With almost 400 of the S&P 500 having reported in, we can just about wrap up 2017 proxy season, and more importantly can assemble the lessons learned from proxy season for companies that will be speaking to their investors in summer / fall shareholder engagement season.
We’ll update our data and include some of our prior comments from this year’s Top Five Lessons from the S&P 500’s 2017 Proxy Season:
- Shareholders are starting to push issuers much harder on environmental disclosures and activity. Average support for environmental-focused shareholder proposals at S&P 500 companies jumped from 20.1% in 2016 to 29.7% in 2017, and further, abstention votes fell from 9.7% to 4.2%. 4 S&P 500 proposals received outright majority support, with another 9 receiving at least 40% of votes in favor. While we’ll see during NPX season which major investors changed tendencies, we won’t be surprised if Fidelity, Vanguard, SSGA, or Geode Capital represented the swing votes between the last two years.
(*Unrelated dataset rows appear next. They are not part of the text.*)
-- A's index loop computes nf
theorem loopA_eq_nf (t : List Char) :
    ((PySem.List.pyRange 0 (t.length : Int) 1).foldl
      (fun (new : List Char) index =>
        let char := PySem.List.pyGetD t index ' '
        if index = 0 ∨ index = (t.length : Int) - 1 then new ++ [char]
        else if PySem.List.pyGetD t (index - 1) ' ' = char ∧
                PySem.List.pyGetD t (index + 1) ' ' = char then new
        else new ++ [char])
      []) = nf t := by
  have hbody : (fun (new : List Char) (index : Int) =>
      let char := PySem.List.pyGetD t index ' '
      if index = 0 ∨ index = (t.length : Int) - 1 then new ++ [char]
      else if PySem.List.pyGetD t (index - 1) ' ' = char ∧
              PySem.List.pyGetD t (index + 1) ' ' = char then new
      else new ++ [char]) =
      (fun (new : List Char) (index : Int) => new ++
        (if index = 0 ∨ index = (t.length : Int) - 1 then [PySem.List.pyGetD t index ' ']
         else if PySem.List.pyGetD t (index - 1) ' ' = PySem.List.pyGetD t index ' ' ∧
                 PySem.List.pyGetD t (index + 1) ' ' = PySem.List.pyGetD t index ' ' then []
         else [PySem.List.pyGetD t index ' '])) := by
    funext new index
    simp only []
    split_ifs <;> simp
  rw [hbody, PySem.List.foldl_append_eq_flatMap, List.nil_append]
  rw [PySem.List.pyRange_one, nf,
      ← flatMap_range_getD (nbrs none t) (none, ' ', none) keep3, length_nbrs]
  rw [List.flatMap_map]
  have hlen : ((t.length : Int) - 0).toNat = t.length := by omega
  rw [hlen]
  apply flatMap_congr_range
  intro i hi
  rw [nbrs_getD t none i hi]
  simp only [zero_add]
  have hget : PySem.List.pyGetD t (i : Int) ' ' = t.getD i ' ' :=
    PySem.List.pyGetD_natCast t i ' '
  by_cases hi0 : i = 0
  · subst hi0
    have hc : ((0 : Nat) : Int) = 0 ∨ ((0 : Nat) : Int) = (t.length : Int) - 1 := Or.inl (by simp)
    rw [if_pos hc, hget]
    simp [keep3]
  · by_cases hil : i = t.length - 1
    · have hc : (i : Int) = 0 ∨ (i : Int) = (t.length : Int) - 1 := Or.inr (by omega)
      rw [if_pos hc, hget]
      have hnone : t[i + 1]? = none := by
        rw [List.getElem?_eq_none_iff]; omega
      simp [keep3, hnone]
    · have hc : ¬((i : Int) = 0 ∨ (i : Int) = (t.length : Int) - 1) := by
        rintro (h | h) <;> omega
      rw [if_neg hc, hget]
      have hm1 : (i : Int) - 1 = ((i - 1 : Nat) : Int) := by omega
      have hp1 : (i : Int) + 1 = ((i + 1 : Nat) : Int) := by omega
      rw [hm1, hp1]
      have hg1 : PySem.List.pyGetD t ((i - 1 : Nat) : Int) ' ' = t.getD (i - 1) ' ' :=
        PySem.List.pyGetD_natCast t (i - 1) ' '
      have hg2 : PySem.List.pyGetD t ((i + 1 : Nat) : Int) ' ' = t.getD (i + 1) ' ' :=
        PySem.List.pyGetD_natCast t (i + 1) ' '
      rw [hg1, hg2]
      have hi1 : i + 1 < t.length := by omega
      have hsome : t[i + 1]? = some (t.getD (i + 1) ' ') := by
        rw [List.getElem?_eq_getElem hi1, List.getD_eq_getElem t ' ' hi1]
      simp only [keep3, hsome]
      rw [if_neg hi0]
      by_cases hcond : t.getD (i - 1) ' ' = t.getD i ' ' ∧ t.getD (i + 1) ' ' = t.getD i ' '
      · rw [if_pos hcond, if_pos ⟨congrArg some hcond.1, congrArg some hcond.2⟩]
      · rw [if_neg hcond,
            if_neg (fun h => hcond ⟨Option.some_inj.mp h.1, Option.some_inj.mp h.2⟩)]

-- rep facts
theorem rep_head? (l : List Char) : (rep l).head? = l.head? := by
  induction l using rep.induct with
  | case1 t ih => simp [rep]
  | case2 c t hne ih =>
    match t, hne with
    | [], _ => simp [rep]
    | b :: t', hne =>
      rw [rep_cons₂ c b t' (by intro ⟨h1, h2⟩; exact hne t' h1 (by rw [h2]))]
      simp
  | case3 => simp [rep]

theorem rep_cons_nonspace (c : Char) (l : List Char) (hc : c ≠ ' ') :
    rep (c :: l) = c :: rep l := by
  match l with
  | [] => simp [rep]
  | b :: t => exact rep_cons₂ c b t (by intro ⟨h1, _⟩; exact hc h1)

theorem rep_replicate_nonspace (k : Nat) (c : Char) (rest : List Char) (hc : c ≠ ' ') :
    rep (List.replicate k c ++ rest) = List.replicate k c ++ rep rest := by
  induction k with
  | zero => simp
  | succ j ih => simp only [List.replicate_succ, List.cons_append, rep_cons_nonspace _ _ hc, ih]

theorem rep_space_space (t : List Char) : rep (' ' :: ' ' :: t) = ' ' :: rep t := by
  simp [rep]

theorem rep_spaces : ∀ (k : Nat), 1 ≤ k → ∀ (rest : List Char), rest.head? ≠ some ' ' →
    rep (List.replicate k ' ' ++ rest) = List.replicate (k - k / 2) ' ' ++ rep rest := by
  intro k
  induction k using Nat.strong_induction_on with
  | _ k ih =>
    intro hk rest hr
    match k, hk with
    | 1, _ =>
      simp only [List.replicate_one, List.singleton_append]
      match rest, hr with
      | [], _ => simp [rep]
      | r :: t, hr =>
        have hrc : ¬(' ' = ' ' ∧ r = ' ') := by
          simp at hr ⊢; exact hr
        rw [rep_cons₂ _ _ _ hrc]
        norm_num
    | j + 2, _ =>
      have h2 : List.replicate (j + 2) ' ' ++ rest = ' ' :: ' ' :: (List.replicate j ' ' ++ rest) := by
        simp [List.replicate_succ]
      rw [h2, rep_space_space]
      match j with
      | 0 => norm_num
      | i + 1 =>
        rw [ih (i + 1) (by omega) (by omega) rest hr]
        have h3 : (i + 3) - (i + 3) / 2 = 1 + ((i + 1) - (i + 1) / 2) := by omega
        rw [h3, List.replicate_add]
        simp

-- takeWhile/dropWhile over a run
theorem takeWhile_run (j : Nat) (c : Char) (rest : List Char) (hr : rest.head? ≠ some c) :
    (List.replicate j c ++ rest).takeWhile (· == c) = List.replicate j c := by
  induction j with
  | zero =>
    match rest with
    | [] => rfl
    | r :: t =>
      have hrc : r ≠ c := by simp at hr; exact hr
      simp [hrc]
  | succ i ih => simp [List.replicate_succ, ih]

theorem dropWhile_run (j : Nat) (c : Char) (rest : List Char) (hr : rest.head? ≠ some c) :
    (List.replicate j c ++ rest).dropWhile (· == c) = rest := by
  induction j with
  | zero =>
    match rest with
    | [] => rfl
    | r :: t =>
      have hrc : r ≠ c := by simp at hr; exact hr
      simp [hrc]
  | succ i ih => simp [List.replicate_succ, ih]

theorem bcore_run (k : Nat) (c : Char) (rest : List Char) (hk : 1 ≤ k)
    (hr : rest.head? ≠ some c) :
    bcore (List.replicate k c ++ rest) =
      (if c = ' ' then [' '] else List.replicate (min k 2) c) ++ bcore rest := by
  obtain ⟨j, rfl⟩ : ∃ j, k = j + 1 := ⟨k - 1, by omega⟩
  rw [List.replicate_succ, List.cons_append, bcore]
  rw [takeWhile_run j c rest hr, dropWhile_run j c rest hr]
  simp [Nat.add_comm]

theorem head?_dropWhile (t : List Char) (c : Char) :
    (t.dropWhile (· == c)).head? ≠ some c := by
  induction t with
  | nil => simp
  | cons a t ih =>
    by_cases h : a = c
    · simpa [List.dropWhile_cons, h] using ih
    · have hb : (a == c) = false := by simp [h]
      simp only [List.dropWhile_cons, hb, Bool.false_eq_true, if_false, List.head?_cons]
      intro h'
      exact h (Option.some_inj.mp h')

theorem run_decomp (c : Char) (t : List Char) :
    c :: t = List.replicate ((t.takeWhile (· == c)).length + 1) c ++ t.dropWhile (· == c) := by
  have htw : t.takeWhile (· == c) = List.replicate (t.takeWhile (· == c)).length c := by
    rw [List.eq_replicate_iff]
    exact ⟨rfl, fun b hb => by simpa using List.mem_takeWhile_imp hb⟩
  calc c :: t = c :: (t.takeWhile (· == c) ++ t.dropWhile (· == c)) := by
        rw [List.takeWhile_append_dropWhile]
    _ = _ := by
        rw [Nat.add_comm, List.replicate_add]
        simp [htw.symm]

theorem bcore_rep : ∀ (n : Nat) (s : List Char), s.length ≤ n → bcore (rep s) = bcore s := by
  intro n
  induction n with
  | zero =>
    intro s h
    have : s = [] := List.eq_nil_of_length_eq_zero (Nat.le_zero.mp h)
    subst this; rfl
  | succ n ih =>
    intro s hs
    match s with
    | [] => rfl
    | c :: t =>
      have hd := run_decomp c t
      set j := (t.takeWhile (· == c)).length with hj
      set rest := t.dropWhile (· == c) with hrest
      have hrhd : rest.head? ≠ some c := head?_dropWhile t c
      have hlen : rest.length ≤ n := by
        rw [hrest]
        have := List.length_dropWhile_le (· == c) t
        simp at hs; omega
      by_cases hc : c = ' '
      · subst hc
        rw [hd, rep_spaces (j + 1) (by omega) rest hrhd]
        have hm : 1 ≤ (j + 1) - (j + 1) / 2 := by omega
        have hrr : (rep rest).head? ≠ some ' ' := by rw [rep_head?]; exact hrhd
        rw [bcore_run _ _ _ hm hrr, bcore_run _ _ _ (by omega : 1 ≤ j + 1) hrhd]
        rw [ih rest hlen]
        simp
      · rw [hd, rep_replicate_nonspace _ _ _ hc]
        have hrr : (rep rest).head? ≠ some c := by rw [rep_head?]; exact hrhd
        rw [bcore_run _ _ _ (by omega : 1 ≤ j + 1) hrr,
            bcore_run _ _ _ (by omega : 1 ≤ j + 1) hrhd]
        rw [ih rest hlen]

-- no-double-space characterisation
theorem isChain_of_not_infix : ∀ (l : List Char), ¬([' ', ' '] <:+: l) →
    l.IsChain (fun a b => ¬(a = ' ' ∧ b = ' ')) := by
  intro l
  induction l with
  | nil => intro _; exact List.isChain_nil
  | cons a t ih =>
    intro h
    match t with
    | [] => exact List.isChain_singleton a
    | b :: t' =>
      rw [List.isChain_cons_cons]
      constructor
      · intro ⟨ha, hb⟩
        exact h ⟨[], t', by simp [ha, hb]⟩
      · exact ih (fun hinf => h (hinf.trans (List.infix_cons (List.infix_refl (b :: t')))))

theorem isChain_of_not_isIn (l : List Char) (h : PySem.Chars.isIn [' ', ' '] l = false) :
    l.IsChain (fun a b => ¬(a = ' ' ∧ b = ' ')) := by
  apply isChain_of_not_infix
  exact (PySem.Chars.isIn_eq_false_iff _ _).mp h

theorem prev_irrel (l : List Char) (p q : Option Char)
    (h : ∀ a, l.head? = some a → (p = some a ↔ q = some a)) :
    (nbrs p l).flatMap keep3 = (nbrs q l).flatMap keep3 := by
  match l with
  | [] => rfl
  | c :: t =>
    simp only [nbrs, List.flatMap_cons]
    congr 1
    simp only [keep3]
    have := h c (by simp)
    by_cases hp : p = some c
    · rw [if_congr (iff_of_eq rfl) rfl rfl]
      simp [hp, this.mp hp]
    · have hq : q ≠ some c := fun hq => hp (this.mpr hq)
      simp [hp, hq]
While these proposals were concentrated into larger energy and utilities companies, even some consumer and tech companies received greater than 20% support. Companies would do well to make sure their disclosures regarding climate change and sustainability risk are in line with industry standards to avoid attracting negative shareholder attention in the future.
- After a 3-year process, proxy access is now the standard. Companies opposing shareholder proposals to enact proxy access did so with spotty results – 8 S&P 500 companies opposed shareholders calling for proxy access and saw their opposition fall short with majorities supporting the proponents; conversely, “fix” proposals to change the terms of company proxy access bylaws still saw non-trivial support (generally 18-36%) and may lead to additional management opposition in the future. The small range of S&P 500 companies that have not enacted proxy access or are on non-standard terms (3%, 3yrs, etc.) will want to review their policies, particularly given the knowledge that no shareholder yet has successfully used proxy access to propose a director.
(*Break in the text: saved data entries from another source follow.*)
-- pv_equiv track=rewrite | github.com/comp-phys-marc/python-interview-questions | main.py | matched_and_mismatched_words_helper
-- ===== SOURCE A (Python) =====
-- def matched_and_mismatched_words_helper(array1, array2):
--     matched = []
--     mismatched = []
--
--     for word in array1:  # check for word's membership in other array
--         if word in array2 and word not in matched:
--             matched.append(word)
--         elif word not in array2 and word not in mismatched:
--             mismatched.append(word)
--
--     return matched, mismatched
-- ===== SOURCE B (Python) =====
-- def matched_and_mismatched_words_helper(array1, array2):
--     unique = []
--     for w in array1:
--         if w not in unique:
--             unique.append(w)
--     matched = [w for w in unique if w in array2]
--     mismatched = [w for w in unique if w not in array2]
--     return matched, mismatched
-- ===== Notes on version B (the rewrite author's own statement) =====
-- stated objective: simpler
-- what changed: B separates deduplication (one order-preserving dedup pass) from classification (two filter comprehensions over the deduped list), instead of A's single interleaved loop maintaining two growing lists with membership checks against them.
import Mathlib
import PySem

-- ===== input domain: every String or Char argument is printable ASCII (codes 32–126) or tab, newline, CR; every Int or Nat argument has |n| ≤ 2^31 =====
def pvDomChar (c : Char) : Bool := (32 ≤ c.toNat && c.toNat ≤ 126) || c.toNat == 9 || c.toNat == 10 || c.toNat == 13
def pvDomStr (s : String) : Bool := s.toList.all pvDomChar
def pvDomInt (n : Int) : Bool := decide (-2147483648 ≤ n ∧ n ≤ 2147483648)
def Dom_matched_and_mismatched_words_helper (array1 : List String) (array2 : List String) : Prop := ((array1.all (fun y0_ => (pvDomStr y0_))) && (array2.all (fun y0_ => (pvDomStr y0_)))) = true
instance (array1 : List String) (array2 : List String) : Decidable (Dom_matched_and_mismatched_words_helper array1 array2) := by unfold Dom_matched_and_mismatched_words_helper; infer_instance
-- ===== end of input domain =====

-- B (objective: simpler): deduplicate array1 first, then classify the deduped list with two filters, instead of A's single interleaved loop; same cost, no speed claim.


-- ===== PORT A =====
-- Literal port of A: one fold over array1 maintaining (matched, mismatched).
def matched_and_mismatched_words_helper (array1 : List String) (array2 : List String) : List String × List String :=
  array1.foldl (fun st word =>
    if array2.contains word && !st.1.contains word then (st.1 ++ [word], st.2)
    else if !array2.contains word && !st.2.contains word then (st.1, st.2 ++ [word])
    else st) ([], [])

-- ===== PORT B =====
-- B: dedup pass, then two filter passes.
def pvDedup (array1 : List String) : List String :=
  array1.foldl (fun u w => if u.contains w then u else u ++ [w]) []

def matched_and_mismatched_words_helper_alt (array1 : List String) (array2 : List String) : List String × List String :=
  ((pvDedup array1).filter (fun w => array2.contains w),
   (pvDedup array1).filter (fun w => !array2.contains w))

-- ===== PRECONDITION & SPEC =====
def Spec_matched_and_mismatched_words_helper (array1 : List String) (array2 : List String) (out : List String × List String) : Prop := out = matched_and_mismatched_words_helper_alt array1 array2
instance (array1 : List String) (array2 : List String) (out : List String × List String) : Decidable (Spec_matched_and_mismatched_words_helper array1 array2 out) := by unfold Spec_matched_and_mismatched_words_helper; infer_instance

-- ===== CLAIM (what is proved, stated in full; the proofs are below) =====
def Claim_equal_matched_and_mismatched_words_helper : Prop := ∀ (array1 : List String) (array2 : List String), Dom_matched_and_mismatched_words_helper array1 array2 → Spec_matched_and_mismatched_words_helper array1 array2 (matched_and_mismatched_words_helper array1 array2)

-- ===== LEMMAS AND PROOFS =====

lemma pv_step (a2 u : List String) (x : String) :
    (if a2.contains x && !(u.filter (fun w => a2.contains w)).contains x then
       (u.filter (fun w => a2.contains w) ++ [x], u.filter (fun w => !a2.contains w))
     else if !a2.contains x && !(u.filter (fun w => !a2.contains w)).contains x then
       (u.filter (fun w => a2.contains w), u.filter (fun w => !a2.contains w) ++ [x])
     else (u.filter (fun w => a2.contains w), u.filter (fun w => !a2.contains w)))
    = ((if u.contains x then u else u ++ [x]).filter (fun w => a2.contains w),
       (if u.contains x then u else u ++ [x]).filter (fun w => !a2.contains w)) := by
  by_cases hx : x ∈ a2 <;> by_cases hu : x ∈ u <;>
    simp [List.mem_filter, List.filter_append, hx, hu]

lemma pv_key (a2 : List String) : ∀ (xs u : List String),
    xs.foldl (fun st word =>
      if a2.contains word && !st.1.contains word then (st.1 ++ [word], st.2)
      else if !a2.contains word && !st.2.contains word then (st.1, st.2 ++ [word])
      else st)
      (u.filter (fun w => a2.contains w), u.filter (fun w => !a2.contains w))
    = ((xs.foldl (fun v w => if v.contains w then v else v ++ [w]) u).filter (fun w => a2.contains w),
       (xs.foldl (fun v w => if v.contains w then v else v ++ [w]) u).filter (fun w => !a2.contains w)) := by
  intro xs
  induction xs with
  | nil => intro u; rfl
  | cons x t ih =>
    intro u
    rw [List.foldl_cons, List.foldl_cons]
    dsimp only
    rw [pv_step a2 u x]
    exact ih (if u.contains x then u else u ++ [x])

-- ===== VERDICT (by name: the statement is the Claim_ definition above) =====
theorem matched_and_mismatched_words_helper_spec : Claim_equal_matched_and_mismatched_words_helper := by
  intro a1 a2 _
  show matched_and_mismatched_words_helper a1 a2 = matched_and_mismatched_words_helper_alt a1 a2
  unfold matched_and_mismatched_words_helper matched_and_mismatched_words_helper_alt pvDedup
  exact pv_key a2 a1 []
- Shareholders are finding less to oppose regarding say-on-pay votes. Overall average support finished the season at 91.5% for the S&P 500, up from 90.7% in 2016, with just 2 companies failing say-on-pay and another 20 lagging the 70% ISS threshold (down from 4 and 23, respectively, in 2016). Even across smaller companies, pay packages appear to be closer-aligned with shareholders – 21 of the Russell 3000 saw failed say-on-pay votes to date, compared with 35 during 2016 proxy season. That said, changes are on the horizon, as ISS and investors start to look deeper at other ways to evaluate pay and performance beyond just TSR and into other GAAP operating metrics. While investors may re-evaluate their say-on-pay policies alongside new disclosures later this year (possibly including the pay ratio metric in some cases), issuers may want to survey their investors during engagement season to see what disclosures they’ll be seeking in next year’s CD&A.
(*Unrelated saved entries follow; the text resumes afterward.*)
-- pv_equiv track=rewrite | github.com/josteint/sidfinity | src/converters/gt2_to_usf.py | _decode_orderlist
-- ===== SOURCE A (Python) =====
-- def _decode_orderlist(ol_bytes):
--     """Decode GT2 packed orderlist bytes into (pattern_id, transpose) list + restart index."""
--     entries = []
--     current_trans = 0
--     restart = 0
--     p = 0
--
--     while p < len(ol_bytes):
--         byte = ol_bytes[p]
--
--         if byte == 0xFF:
--             # End marker — next byte is restart position
--             if p + 1 < len(ol_bytes):
--                 restart_byte = ol_bytes[p + 1]
--                 # Convert byte offset to entry index
--                 byte_to_entry = {}
--                 entry_idx = 0
--                 scan = 0
--                 while scan < p:
--                     b = ol_bytes[scan]
--                     if b >= 0xE0:
--                         scan += 1
--                         continue
--                     elif b >= 0xD0:
--                         scan += 1
--                         continue
--                     else:
--                         byte_to_entry[scan] = entry_idx
--                         entry_idx += 1
--                         scan += 1
--                 restart = byte_to_entry.get(restart_byte, 0)
--             break
--
--         if byte >= 0xF0:
--             current_trans = byte - 0xF0
--             p += 1
--             continue
--         if byte >= 0xE0:
--             current_trans = byte - 256 + 16  # negative transpose
--             p += 1
--             continue
--         if byte >= 0xD0:
--             # Repeat: previous entry repeated (byte - 0xD0) more times
--             count = byte - 0xD0
--             if entries:
--                 for _ in range(count):
--                     entries.append(entries[-1])
--             p += 1
--             continue
--
--         # Pattern ID
--         entries.append((byte, current_trans))
--         p += 1
--
--     return entries, restart
-- ===== SOURCE B (Python) =====
-- def _decode_orderlist(ol_bytes):
--     """Decode GT2 packed orderlist bytes into (pattern_id, transpose) list + restart index."""
--     # Locate the 0xFF end marker; the bytes before it form the body.
--     end = next((i for i, b in enumerate(ol_bytes) if b == 0xFF), len(ol_bytes))
--     body = ol_bytes[:end]
--
--     # Stage 1: transpose in effect at each body position (prefix scan).
--     trans = []
--     t = 0
--     for b in body:
--         if b >= 0xE0:
--             t = b - 0xF0
--         trans.append(t)
--
--     # Stage 2: last pattern entry at or before each position (prefix scan).
--     last = []
--     cur = None
--     for p, b in enumerate(body):
--         if b < 0xD0:
--             cur = (b, trans[p])
--         last.append(cur)
--
--     # Stage 3: stateless per-position emission.
--     entries = []
--     for p, b in enumerate(body):
--         if b < 0xD0:
--             entries.append((b, trans[p]))
--         elif b < 0xE0 and last[p] is not None:
--             entries += [last[p]] * (b - 0xD0)
--
--     # Restart: count the pattern bytes before the referenced body position.
--     restart = 0
--     if end + 1 < len(ol_bytes):
--         rb = ol_bytes[end + 1]
--         if 0 <= rb < end and body[rb] < 0xD0:
--             restart = sum(1 for x in body[:rb] if x < 0xD0)
--     return entries, restart
-- ===== Notes on version B (the rewrite author's own statement) =====
-- stated objective: alternative
-- what changed: B replaces A's single stateful while-loop (with a nested dict-building rescan at the 0xFF marker) by staged passes: locate the end marker, prefix-scan the transpose in effect per position, prefix-scan the last pattern entry per position, then a stateless per-position emission pass, with the restart index obtained by an arithmetic count of pattern bytes instead of A's rescan dict.
import Mathlib
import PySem

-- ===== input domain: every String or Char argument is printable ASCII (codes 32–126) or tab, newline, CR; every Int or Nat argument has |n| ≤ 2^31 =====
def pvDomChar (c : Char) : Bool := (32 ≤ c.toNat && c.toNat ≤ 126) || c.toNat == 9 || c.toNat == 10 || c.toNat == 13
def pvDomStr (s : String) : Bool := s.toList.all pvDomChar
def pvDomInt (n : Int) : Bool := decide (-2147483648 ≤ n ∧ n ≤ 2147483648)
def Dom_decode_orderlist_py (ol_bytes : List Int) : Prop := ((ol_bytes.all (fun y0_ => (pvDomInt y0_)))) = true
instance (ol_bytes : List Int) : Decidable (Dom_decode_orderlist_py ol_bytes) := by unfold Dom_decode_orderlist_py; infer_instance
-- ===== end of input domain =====

-- B restructures A's single stateful while-loop (with its nested rescan at 0xFF) into staged
-- passes: end-marker search, two prefix scans, a stateless emission pass, and an arithmetic
-- count for the restart index; objective: alternative.

-- ===== PORT A =====
-- inner rescan: while scan < p building byte_to_entry (keys are positions)
def aScan (ol : List Int) (p scan : Nat) (d : PySem.Dict Int Int) (idx : Int) :
    PySem.Dict Int Int :=
  if _h : scan < p then
    let b := ol.getD scan 0          -- ol_bytes[scan], in range since scan < p < len at call sites
    if b ≥ 224 then aScan ol p (scan + 1) d idx
    else if b ≥ 208 then aScan ol p (scan + 1) d idx
    else aScan ol p (scan + 1) (d.insert (scan : Int) idx) (idx + 1)
  else d
termination_by p - scan

-- main while loop of A
def aLoop (ol : List Int) (entries : List (Int × Int)) (trans restart : Int) (p : Nat) :
    (List (Int × Int)) × Int :=
  if _h : p < ol.length then
    let byte := ol.getD p 0          -- ol_bytes[p], in range
    if byte = 255 then
      if p + 1 < ol.length then
        (entries, (aScan ol p 0 PySem.Dict.empty 0).getD (ol.getD (p + 1) 0) 0)
      else (entries, restart)
    else if byte ≥ 240 then aLoop ol entries (byte - 240) restart (p + 1)
    else if byte ≥ 224 then aLoop ol entries (byte - 256 + 16) restart (p + 1)
    else if byte ≥ 208 then
      aLoop ol
        (if entries ≠ [] then
          (PySem.List.pyRange 0 (byte - 208) 1).foldl
            (fun es _ => es ++ [PySem.List.pyGetD es (-1) ((0 : Int), (0 : Int))]) entries
         else entries)
        trans restart (p + 1)
    else aLoop ol (entries ++ [(byte, trans)]) trans restart (p + 1)
  else (entries, restart)
termination_by ol.length - p

def decode_orderlist_py (ol_bytes : List Int) : (List (Int × Int)) × Int :=
  aLoop ol_bytes [] 0 0 0

-- ===== PORT B =====
-- stage 1: transpose in effect at each body position (append loop → structural recursion)
def bTrans : List Int → Int → List Int
  | [], _ => []
  | b :: rest, t =>
      let t' := if b ≥ 224 then b - 240 else t
      t' :: bTrans rest t'

-- stage 2: last pattern entry at or before each position (loop over body zipped with trans)
def bLast : List (Int × Int) → Option (Int × Int) → List (Option (Int × Int))
  | [], _ => []
  | (b, tr) :: rest, cur =>
      let cur' := if b < 208 then some (b, tr) else cur
      cur' :: bLast rest cur'

-- stage 3: stateless per-position emission (body zipped with trans and last)
def bEmit : List (Int × Int × Option (Int × Int)) → List (Int × Int)
  | [] => []
  | (b, tr, lastp) :: rest =>
      (if b < 208 then [(b, tr)]
       else if b < 224 then
         match lastp with
         | some e => List.replicate (b - 208).toNat e
         | none => []
       else []) ++ bEmit rest

def decode_orderlist_py_alt (ol_bytes : List Int) : (List (Int × Int)) × Int :=
  -- end = first index of 0xFF (or len); body = ol_bytes[:end]
  let e := (PySem.List.index? ol_bytes 255).getD ol_bytes.length
  let body := ol_bytes.take e
  let trans := bTrans body 0
  let lasts := bLast (body.zip trans) none
  let entries := bEmit (body.zip (trans.zip lasts))
  let restart : Int :=
    if e + 1 < ol_bytes.length then
      let rb := ol_bytes.getD (e + 1) 0
      if 0 ≤ rb ∧ rb < (e : Int) ∧ body.getD rb.toNat 0 < 208 then
        (body.take rb.toNat).foldl (fun acc x => if x < 208 then acc + 1 else acc) 0
      else 0
    else 0
  (entries, restart)

-- ===== PRECONDITION & SPEC =====
def Spec_decode_orderlist_py (ol_bytes : List Int) (out : (List (Int × Int)) × Int) : Prop := out = decode_orderlist_py_alt ol_bytes
instance (ol_bytes : List Int) (out : (List (Int × Int)) × Int) : Decidable (Spec_decode_orderlist_py ol_bytes out) := by unfold Spec_decode_orderlist_py; infer_instance

-- ===== CLAIM (what is proved, stated in full; the proofs are below) =====
def Claim_equal_decode_orderlist_py : Prop := ∀ (ol_bytes : List Int), Dom_decode_orderlist_py ol_bytes → Spec_decode_orderlist_py ol_bytes (decode_orderlist_py ol_bytes)

-- ===== LEMMAS AND PROOFS =====

-- proof-only: one step of A's main loop, with the repeat loop already summed to a replicate
def pvStep (st : (List (Int × Int)) × Int) (b : Int) : (List (Int × Int)) × Int :=
  if b ≥ 240 then (st.1, b - 240)
  else if b ≥ 224 then (st.1, b - 240)
  else if b ≥ 208 then
    (if st.1 ≠ [] then
       st.1 ++ List.replicate (b - 208).toNat (PySem.List.pyGetD st.1 (-1) ((0 : Int), (0 : Int)))
     else st.1, st.2)
  else (st.1 ++ [(b, st.2)], st.2)

-- A's repeat loop equals a replicate of entries[-1]
theorem repeat_foldl_eq_replicate (z : Int × Int) :
    ∀ (l : List Int) (es : List (Int × Int)), es ≠ [] →
      l.foldl (fun es (_ : Int) => es ++ [PySem.List.pyGetD es (-1) z]) es
        = es ++ List.replicate l.length (PySem.List.pyGetD es (-1) z) := by
  intro l
  induction l with
  | nil => intro es _; simp
  | cons a t ih =>
    intro es hes
    have hne : es ++ [PySem.List.pyGetD es (-1) z] ≠ [] := by simp
    simp only [List.foldl_cons]
    rw [ih _ hne, PySem.List.pyGetD_neg_one_append_singleton]
    simp [List.replicate_succ, List.append_assoc]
- Board structure proposals, particularly CEO / chair separation, are still a strong driver of shareholder interest. 2016 saw a surge in management support for board structure proposals, jumping from 69.3% supporting management to 78.5%. However, any issuers that thought investors had moved past this issue were sorely mistaken. 2017’s results showed 75.4% overall support for management, but included one six shareholder proposals at S&P 500 companies receiving at least 40% support. Separately, Netflix Inc., faced a board declassification proposal that received majority support (62.5% opposing management / supporting the proposal); investors are similarly becoming more forceful after the public outcry over the Snap IPO about pushing investors to adopt governance best practices (declassified board, majority voting, removing multi-class shares) on a set timeline after IPOs. Both ongoing concerns without a strong lead independent director, as well as recent flotations, will need to listen to shareholders in engagement season.
- Activism will continue, but issuers remain willing to settle before contests come to a vote. 24 Russell 3000 proxies triggered “contested” rules in 2017, down from 28 in the comparable period in 2016, with just a few high-profile situations coming to a vote (including Immunomedics, Arconic, and Buffalo Wild Wings). Further, Factset Sharkwatch notes that just 18 campaigns overall (including Russell 3000 and others) “went the distance” so far in 2017, with management winning 10, dissidents winning 7, and a split vote on the last. That said, over the comparable period in 2016, 29 contests reached the final voting stage, with management winning 21, dissidents 7, and 1 split. Activists continue to target companies at a steady clip, but the true goal of any activist investor or issuer is to create value for their respective investors, and both sides agree that the costs involved in a full proxy fight may not be the best way to generate that value. Companies that know and have the trust of their shareholders, including both the investment and voting decision makers, have a natural advantage when facing activists that may approach with their own ideas about governance at the company.